CHAPTER 5
ANALYSIS OF RISK AND RETURN
ANSWERS TO QUESTIONS:
1. a. Risk refers to the chance for some unfavorable event to occur. In finance, risk is the
possibility that actual returns or cash flows from an investment will be less than expected.
b. Probability distributions define the percentage chance of occurrence of each of one or more
possible outcomes.
c. The standard deviation is a statistical measure of the dispersion of a variable about the
mean. It is an absolute measure of risk and is measured as the square root of the weighted
average squared deviations of individual observations from the mean.
d. The required rate of return of an investment is the level of return investors demand, given
the risk of the investment.
e. The coefficient of variation is a measure of relative risk. It is defined as the ratio of the
standard deviation to the mean of some variable.
f. A portfolio is efficient if, for a given standard deviation, there is no other portfolio with a
higher expected return, or, for a given expected return, there is no other portfolio with a lower
standard deviation.
g. The efficient frontier consists of the set of efficient portfolios
h. The capital market line is a line joining the risk-free rate and the market portfolio. It
indicates the risk and expected returns that can be obtained by investing various proportions
of one’s wealth in the risk-free security and the market portfolio of (risky) securities.
i. Beta is a measure of the systematic risk of an asset or security. It is defined as the ratio of the
covariance of returns for some asset or security j and the market portfolio m to the variance of
returns on the market portfolio.
j. CAPM is the Capital Asset Pricing Model, a theory which describes the relationship between
risk and required return for securities and other assets.
k. The correlation coefficient is a relative statistical measure of the degree to which two series
of numbers, such as the returns from two securities, tend to move or vary together.
l. A portfolio is a collection of two or more assets or securities.
m. The characteristic line is a regression line relating the periodic holding period returns for a
47
48  CHAPTER 5/ANALYSIS OF RISK AND RETURN
specific security to the periodic holding period returns on the market portfolio.

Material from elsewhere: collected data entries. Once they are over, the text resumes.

-- pv_equiv track=rewrite | github.com/arnab-007/BoolProg | Program_state_sampler/temporary_1.py | DNF_to_CNF
-- ===== SOURCE A (Python) =====
-- import itertools
--
-- def DNF_to_CNF(dnf_terms):
--     # Step 1: Generate all pairs of terms from DNF and take the conjunction of every literal in the pair
--     cnf_clauses = []
--     for literals in itertools.product(*dnf_terms):
--         clause = set()
--         for literal in literals:
--             # Add the literal to clause if it doesn't conflict with an opposite literal
--             if -literal in clause:
--                 break  # Skip conflicting combinations
--             clause.add(literal)
--         else:
--             # Only add non-conflicting clauses
--             cnf_clauses.append(sorted(clause, key=abs))
--
--     # Step 2: Remove duplicate clauses
--     unique_clauses = []
--     seen = set()
--     for clause in cnf_clauses:
--         clause_tuple = tuple(sorted(clause, key=abs))
--         if clause_tuple not in seen:
--             unique_clauses.append(clause)
--             seen.add(clause_tuple)
--
--     return unique_clauses
-- ===== SOURCE B (Python) =====
-- def DNF_to_CNF(dnf_terms):
--     # Recursive distribution over the terms with conflict pruning, instead of
--     # materialising every itertools.product combination and filtering.
--     clauses = []
--
--     def expand(i, clause):
--         if i == len(dnf_terms):
--             clauses.append(sorted(clause, key=abs))
--             return
--         for literal in dnf_terms[i]:
--             if -literal in clause:
--                 continue  # this whole branch would conflict; prune it
--             added = literal not in clause
--             if added:
--                 clause.add(literal)
--             expand(i + 1, clause)
--             if added:
--                 clause.remove(literal)
--
--     expand(0, set())
--
--     # First-occurrence dedup via an insertion-ordered dict keyed by the clause
--     unique = {}
--     for clause in clauses:
--         key = tuple(clause)
--         if key not in unique:
--             unique[key] = clause
--     return list(unique.values())
-- ===== Notes on version B (the rewrite author's own statement) =====
-- stated objective: alternative
-- what changed: Replaces the itertools.product enumeration with per-tuple conflict filtering by a recursive distribution over the terms that prunes a whole branch as soon as a conflicting literal appears, and dedups via an insertion-ordered dict instead of a list plus a seen-set.
import Mathlib
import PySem

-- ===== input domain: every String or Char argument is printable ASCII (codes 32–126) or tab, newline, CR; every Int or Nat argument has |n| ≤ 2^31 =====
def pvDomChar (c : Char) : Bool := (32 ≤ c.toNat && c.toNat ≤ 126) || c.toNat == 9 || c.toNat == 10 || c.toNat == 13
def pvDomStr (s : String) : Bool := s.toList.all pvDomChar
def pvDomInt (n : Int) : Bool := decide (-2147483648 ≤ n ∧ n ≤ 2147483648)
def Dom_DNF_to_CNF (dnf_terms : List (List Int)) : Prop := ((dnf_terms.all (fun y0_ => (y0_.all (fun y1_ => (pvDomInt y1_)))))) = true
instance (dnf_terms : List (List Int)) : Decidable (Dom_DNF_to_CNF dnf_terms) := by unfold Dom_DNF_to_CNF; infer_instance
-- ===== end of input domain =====

-- B replaces the itertools.product enumeration + per-tuple conflict filter by a
-- recursive distribution over the terms that prunes a whole branch as soon as a
-- conflicting literal appears (objective: alternative — same worst case, prunes early).

-- ===== PORT A =====

-- sorted(clause, key=abs)
def pvSortAbs (c : List Int) : List Int := PySem.List.sorted c (fun x => |x|) false

-- itertools.product(*dnf_terms), rightmost factor fastest
def pvProd : List (List Int) → List (List Int)
  | [] => [[]]
  | t :: ts => t.flatMap (fun x => (pvProd ts).map (fun l => x :: l))

-- the inner 'for literal in literals: … break / else' loop; none = break hit
def pvBuild : List Int → PySem.Set Int → Option (PySem.Set Int)
  | [], c => some c
  | l :: ls, c => if (-l) ∈ c then none else pvBuild ls (PySem.Set.add c l)

-- body of the Step-1 loop: run the inner literal loop, append the sorted clause unless it broke
def pvStep1 (acc : List (List Int)) (lits : List Int) : List (List Int) :=
  match pvBuild lits PySem.Set.empty with
  | none => acc
  | some clause => acc ++ [pvSortAbs clause]

def DNF_to_CNF (dnf_terms : List (List Int)) : List (List Int) :=
  -- Step 1: cnf_clauses, then Step 2: the (unique_clauses, seen) fold; return unique_clauses
  (((pvProd dnf_terms).foldl pvStep1 []).foldl
    (fun p clause =>
      if pvSortAbs clause ∈ p.2 then p
      else (p.1 ++ [clause], PySem.Set.add p.2 (pvSortAbs clause)))
    (([], PySem.Set.empty) : List (List Int) × PySem.Set (List Int))).1

-- ===== PORT B =====

-- expand(i, clause): recursion over the remaining terms; prune on conflict
def pvExpand : List (List Int) → PySem.Set Int → List (List Int)
  | [], clause => [pvSortAbs clause]
  | t :: ts, clause =>
      t.flatMap (fun lit =>
        if (-lit) ∈ clause then [] else pvExpand ts (PySem.Set.add clause lit))

def DNF_to_CNF_alt (dnf_terms : List (List Int)) : List (List Int) :=
  ((pvExpand dnf_terms PySem.Set.empty).foldl
      (fun d clause => if d.contains clause then d else d.insert clause clause)
      (PySem.Dict.empty : PySem.Dict (List Int) (List Int))).values

-- ===== PRECONDITION & SPEC =====
def Spec_DNF_to_CNF (dnf_terms : List (List Int)) (out : List (List Int)) : Prop := out = DNF_to_CNF_alt dnf_terms
instance (dnf_terms : List (List Int)) (out : List (List Int)) : Decidable (Spec_DNF_to_CNF dnf_terms out) := by unfold Spec_DNF_to_CNF; infer_instance

-- ===== CLAIM (what is proved, stated in full; the proofs are below) =====
def Claim_equal_DNF_to_CNF : Prop := ∀ (dnf_terms : List (List Int)), Dom_DNF_to_CNF dnf_terms → Spec_DNF_to_CNF dnf_terms (DNF_to_CNF dnf_terms)

-- ===== LEMMAS AND PROOFS =====

-- the append-on-some foldl of Step 1 is a filterMap
theorem foldl_match_filterMap :
    ∀ (xs : List (List Int)) (acc : List (List Int)),
      xs.foldl pvStep1 acc
        = acc ++ xs.filterMap (fun lits => (pvBuild lits PySem.Set.empty).map pvSortAbs) := by
  intro xs
  induction xs with
  | nil => intro acc; simp
  | cons x xs ih =>
      intro acc
      cases h : pvBuild x ([] : PySem.Set Int) <;>
        simp [List.foldl_cons, pvStep1, PySem.Set.empty, h, ih]

-- B's pruned recursion enumerates exactly A's product-then-filter clauses
theorem expand_eq_filterMap :
    ∀ (ts : List (List Int)) (c : PySem.Set Int),
      pvExpand ts c =
        (pvProd ts).filterMap (fun lits => (pvBuild lits c).map pvSortAbs) := by
  intro ts
  induction ts with
  | nil => intro c; simp [pvExpand, pvProd, pvBuild]
  | cons t ts ih =>
      intro c
      simp only [pvExpand, pvProd, List.filterMap_flatMap, List.filterMap_map]
      refine List.flatMap_congr (fun x _ => ?_)
      by_cases hx : (-x) ∈ c
      · simp [pvBuild, hx, Function.comp]
      · simp [pvBuild, hx, Function.comp, ih]

-- every clause of Step 1 is already abs-sorted, so A's dedup key is the clause itself
theorem sortAbs_fixed (cnf : List (List Int))
    (h : ∀ c ∈ cnf, pvSortAbs c = c) :
    ∀ (u : List (List Int)) (s : PySem.Set (List Int))
      (d : PySem.Dict (List Int) (List Int)),
      u = d.values → s = d.keys →
      (cnf.foldl
        (fun p clause =>
          if pvSortAbs clause ∈ p.2 then p
          else (p.1 ++ [clause], PySem.Set.add p.2 (pvSortAbs clause)))
        (u, s)).1
      =
      (cnf.foldl
        (fun d clause => if d.contains clause then d else d.insert clause clause)
        d).values := by
  induction cnf with
  | nil => intro u s d hu hs; simpa using hu
  | cons c cnf ih =>
      intro u s d hu hs
      have hc : pvSortAbs c = c := h c (by simp)
      have hrest : ∀ x ∈ cnf, pvSortAbs x = x := fun x hx => h x (by simp [hx])
      simp only [List.foldl_cons, hc]
      by_cases hmem : c ∈ s
      · have hcont : d.contains c = true := by
          rw [PySem.Dict.contains_eq_decide_mem_keys]
          simp [← hs, hmem]
        simp only [if_pos hmem, hcont, if_true]
        exact ih hrest u s d hu hs
      · have hcont : d.contains c = false := by
          rw [PySem.Dict.contains_eq_decide_mem_keys]
          simp [← hs, hmem]
        simp only [if_neg hmem, hcont, Bool.false_eq_true, if_false]
        refine ih hrest _ _ (d.insert c c) ?_ ?_
        · simp [PySem.Dict.values, PySem.Dict.items_insert_of_not_contains d c hcont, hu]
        · rw [hs, PySem.Set.add_of_not_mem (hs ▸ hmem)]
          simp [PySem.Dict.keys, PySem.Dict.items_insert_of_not_contains d c hcont]

-- ===== VERDICT (by name: the statement is the Claim_ definition above) =====
theorem DNF_to_CNF_spec : Claim_equal_DNF_to_CNF := by
  intro dnf_terms _
  unfold Spec_DNF_to_CNF DNF_to_CNF DNF_to_CNF_alt
  rw [foldl_match_filterMap, expand_eq_filterMap]
  simp only [List.nil_append]
  refine sortAbs_fixed _ ?_ _ _ _ rfl rfl
  intro c hc
  rcases List.mem_filterMap.mp hc with ⟨lits, _, hsome⟩
  cases hb : pvBuild lits PySem.Set.empty with
  | none => rw [hb] at hsome; simp at hsome
  | some r =>
      rw [hb] at hsome
      simp only [Option.map_some, Option.some.injEq] at hsome
      subst hsome
      exact PySem.List.sorted_sorted r (fun x => |x|)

n. The security market line defines the relationship between systematic risk and the required
returns for individual securities.
o. The covariance is an absolute statistical measure of the degree to which two series of numbers
tend to move or vary together.
p. Systematic risk is that portion of the variability in a security's return that is caused by factors
affecting the market as a whole. It is also called nondiversifiable risk.
q. Unsystematic risk is risk that is unique to a firm. It is also called diversifiable risk.
2. The probability distribution of a security whose returns are known with certainty is a single
vertical line with a height equal to 1.0 (100%) at the level of the known return.
3. "Risk-free" U.S. Government bonds have virtually no risk of default, but they are exposed to
interest rate risk -- the chance that interest rates will rise, causing bond prices to fall and investors
to experience either a real or an "opportunity" loss.
4. With increased inflation expectations, required returns on bonds would tend to increase and bond
prices would decline.
5. The coefficient of variation and the standard deviation of a security's return will give the same
relative measure of risk when compared to the risk of another security when both securities have
the same level of expected returns.
6. Diversification can reduce the risk of a portfolio of assets below that of the weighted average risk
of the individual assets because when assets are combined together in a group or portfolio,
extreme returns in one direction from one asset may be offset by extreme returns in the other
direction from another asset.
7. The primary variables that influence the risk of a portfolio of assets are the risk of the individual
assets in that portfolio, the relative proportion of each asset in the portfolio, and the correlation
between the returns of the assets in the portfolio.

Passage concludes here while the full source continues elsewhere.